Poucos dias após assumir, na COP26, em Glasgow, compromissos públicos de redução significativa das emissões de carbono ao longo dos próximos anos, o governo brasileiro foi informado de que atingimos, em 2021, a maior taxa de desmatamento anual dos últimos 15 anos: foram 13.235 km² de floresta devastados em apenas um ano. Qualquer pessoa de bom senso julgaria que esse novo dado deveria reforçar a necessidade de fazer do combate ao desmatamento uma das maiores prioridades do país. Mas, a julgar pelas propostas de regulamentação fundiária que circulam no Congresso, não parece ser o caso. Elas não contribuem para pacificar a região amazônica, tampouco para promover o desenvolvimento alinhado à preservação da floresta. Sob o argumento falacioso de facilitar a identificação dos responsáveis pelo desmatamento, os projetos de lei em tramitação propõem medidas que resultam em prêmio a desmatadores e grileiros. E grilagem, é sempre bom lembrar, é roubo de terras públicas.

A grilagem funciona assim: grupos criminosos invadem terras públicas, desmatam e forjam documentos de posse para sua venda. De tempos em tempos, o Congresso Nacional e os estados da região amazônica fazem edições ou modificam sua legislação para regularizar a situação das áreas invadidas. Esse tipo de prática, ao beneficiar os infratores, estimula a grilagem, além de gerar prejuízos bilionários aos cofres públicos. Estima-se que uma área equivalente a 29% da Amazônia (1,43 milhão de km²), atualmente sem informação de destinação fundiária, venha a ser o principal alvo da grilagem e desmatamento, gerando conflitos e afastando investimentos de qualidade para o desenvolvimento na região.
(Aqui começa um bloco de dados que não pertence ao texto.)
-- pv_equiv track=rewrite | github.com/kirankm/Launch_School_Python | PY101/02_Small_Programs/RPS/rps.py | get_user_perf
-- ===== SOURCE A (Python) =====
-- def get_user_perf(history):
--     user_performance = {}
--     for match in history:
--         player = match['player_name']
--         winner = match['last_match']
--         user_performance.setdefault(player, [])
--         user_performance[player].append(winner)
--     return user_performance
-- ===== SOURCE B (Python) =====
-- def get_user_perf(history):
--     players = list(dict.fromkeys(m['player_name'] for m in history))
--     return {p: [m['last_match'] for m in history if m['player_name'] == p]
--             for p in players}
-- ===== Notes on version B (the rewrite author's own statement) =====
-- stated objective: alternative
-- what changed: B replaces A's incremental setdefault/append dict loop by a two-phase pass: dedup the player names in first-occurrence order, then build each player's winner list with a filtered comprehension over the history.
import Mathlib
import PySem

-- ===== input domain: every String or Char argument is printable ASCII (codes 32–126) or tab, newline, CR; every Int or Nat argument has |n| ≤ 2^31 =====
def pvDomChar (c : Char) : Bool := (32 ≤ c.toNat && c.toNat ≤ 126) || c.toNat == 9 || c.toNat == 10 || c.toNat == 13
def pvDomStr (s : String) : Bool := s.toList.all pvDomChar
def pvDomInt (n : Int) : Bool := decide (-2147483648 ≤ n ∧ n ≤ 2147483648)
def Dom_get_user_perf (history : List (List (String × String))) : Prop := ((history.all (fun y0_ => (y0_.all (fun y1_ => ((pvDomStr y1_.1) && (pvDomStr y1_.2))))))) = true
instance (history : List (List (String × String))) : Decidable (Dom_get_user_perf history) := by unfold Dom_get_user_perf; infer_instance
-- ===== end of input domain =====

-- B groups winners by a first-occurrence dedup of player names plus one filtered scan per player,
-- instead of A's single incremental setdefault/append dict loop (objective: alternative decomposition).

-- m['k'] on the match dict (exact where the key is present; Pre_ excludes the KeyError case)
def pvItem (m : List (String × String)) (k : String) : String :=
  (((PySem.Dict.ofList m).get? k).getD "")

-- ===== PORT A =====
def get_user_perf (history : List (List (String × String))) : List (String × List String) :=
  (history.foldl
    (fun (d : PySem.Dict String (List String)) m =>
      let player := pvItem m "player_name"
      let winner := pvItem m "last_match"
      (d.setdefault player []).modify player [] (fun l => l ++ [winner]))
    PySem.Dict.empty).items

-- ===== PORT B =====
def get_user_perf_alt (history : List (List (String × String))) : List (String × List String) :=
  let players := PySem.List.dedup (history.map (fun m => pvItem m "player_name"))
  players.map (fun p =>
    (p, (history.filter (fun m => pvItem m "player_name" == p)).map
          (fun m => pvItem m "last_match")))

-- ===== PRECONDITION & SPEC =====
-- excludes exactly the matches missing one of the two keys, on which Python A raises KeyError
def Pre_get_user_perf (history : List (List (String × String))) : Prop :=
  ∀ m ∈ history, "player_name" ∈ m.map Prod.fst ∧ "last_match" ∈ m.map Prod.fst
instance (history : List (List (String × String))) : Decidable (Pre_get_user_perf history) := by unfold Pre_get_user_perf; infer_instance
def pvWitness_get_user_perf : (List (List (String × String))) :=
  [[("player_name", "ana"), ("last_match", "win")],
   [("player_name", "bob"), ("last_match", "loss")],
   [("player_name", "ana"), ("last_match", "tie")]]

def Spec_get_user_perf (history : List (List (String × String))) (out : List (String × List String)) : Prop := out = get_user_perf_alt history
instance (history : List (List (String × String))) (out : List (String × List String)) : Decidable (Spec_get_user_perf history out) := by unfold Spec_get_user_perf; infer_instance

-- ===== CLAIM (what is proved, stated in full; the proofs are below) =====
def Claim_equal_get_user_perf : Prop := ∀ (history : List (List (String × String))), Dom_get_user_perf history → Pre_get_user_perf history → Spec_get_user_perf history (get_user_perf history)

-- ===== LEMMAS AND PROOFS =====

-- A's setdefault-then-append step is a single Dict.modify
theorem pv_setdefault_modify (d : PySem.Dict String (List String)) (k : String)
    (f : List String → List String) :
    (d.setdefault k []).modify k [] f = d.modify k [] f := by
  by_cases h : d.contains k = true
  · rw [PySem.Dict.setdefault_of_contains d [] h]
  · simp only [Bool.not_eq_true] at h
    rw [PySem.Dict.setdefault_of_not_contains d [] h]
    simp only [PySem.Dict.modify]
    rw [PySem.Dict.getD_insert_self, PySem.Dict.insert_insert_self,
      PySem.Dict.getD_of_not_contains d ([] : List String) h]

-- ===== VERDICT (by name: the statement is the Claim_ definition above) =====
theorem get_user_perf_spec : Claim_equal_get_user_perf := by
  intro history _ _
  unfold Spec_get_user_perf get_user_perf get_user_perf_alt
  -- replace A's step by a plain modify
  have hstep : (fun (d : PySem.Dict String (List String)) m =>
      let player := pvItem m "player_name"
      let winner := pvItem m "last_match"
      (d.setdefault player []).modify player [] (fun l => l ++ [winner]))
      = (fun (d : PySem.Dict String (List String)) m =>
          d.modify (pvItem m "player_name") []
            ((fun (_ : PySem.Dict String (List String)) m (l : List String) =>
              l ++ [pvItem m "last_match"]) d m)) := by
    funext d m
    exact pv_setdefault_modify d (pvItem m "player_name") _
  rw [hstep]
  set D := history.foldl
      (fun (d : PySem.Dict String (List String)) m =>
        d.modify (pvItem m "player_name") []
          ((fun (_ : PySem.Dict String (List String)) m (l : List String) =>
            l ++ [pvItem m "last_match"]) d m)) PySem.Dict.empty with hD
  have hkeys : D.keys = PySem.List.dedup (history.map (fun m => pvItem m "player_name")) := by
    rw [hD, PySem.Dict.keys_foldl_modify_key history (fun m => pvItem m "player_name") [] _ PySem.Dict.empty]
    simp [PySem.Dict.keys_empty, PySem.Set.update_nil_left, PySem.List.dedup_eq_ofList]
  have hnodup : D.keys.Nodup := by
    rw [hD]
    exact PySem.Dict.nodup_keys_foldl_modify_key history (fun m => pvItem m "player_name") [] _
      PySem.Dict.empty (by simp [PySem.Dict.keys_empty])
  have hgetD : ∀ c : String, D.getD c [] =
      (history.filter (fun m => pvItem m "player_name" == c)).map (fun m => pvItem m "last_match") := by
    intro c
    have hmap : D = (history.map (fun m => (pvItem m "player_name", pvItem m "last_match"))).foldl
        (fun (d : PySem.Dict String (List String)) p => d.modify p.1 [] (fun x => x ++ [p.2]))
        PySem.Dict.empty := by
      rw [hD, List.foldl_map]
    rw [hmap, PySem.Dict.getD_foldl_modify_append, PySem.Dict.getD_empty, List.nil_append,
      List.filter_map, List.map_map]
    rfl
  rw [PySem.Dict.items_eq_map_keys D hnodup [], hkeys]
  exact List.map_congr_left (fun k _ => by rw [hgetD k])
A legislação atual já permite a titulação de terras públicas ocupadas na Amazônia Legal até dezembro de 2011. A proposta em curso é estender esse prazo até 2017, sancionando na prática as invasões ocorridas nesse período de seis anos e, o que é pior, alimentando a expectativa de que o adiamento voltará a se repetir e encorajando a perpetuação dos crimes. Deveríamos reforçar a legislação atual para proteger essa área. Porém, na semana passada, o senador Carlos Fávaro (PSD-MT), relator da matéria, divulgou uma nova proposta de texto, que agrega elementos dos dois PLs já em votação e adiciona novos artigos que agravam o retrocesso.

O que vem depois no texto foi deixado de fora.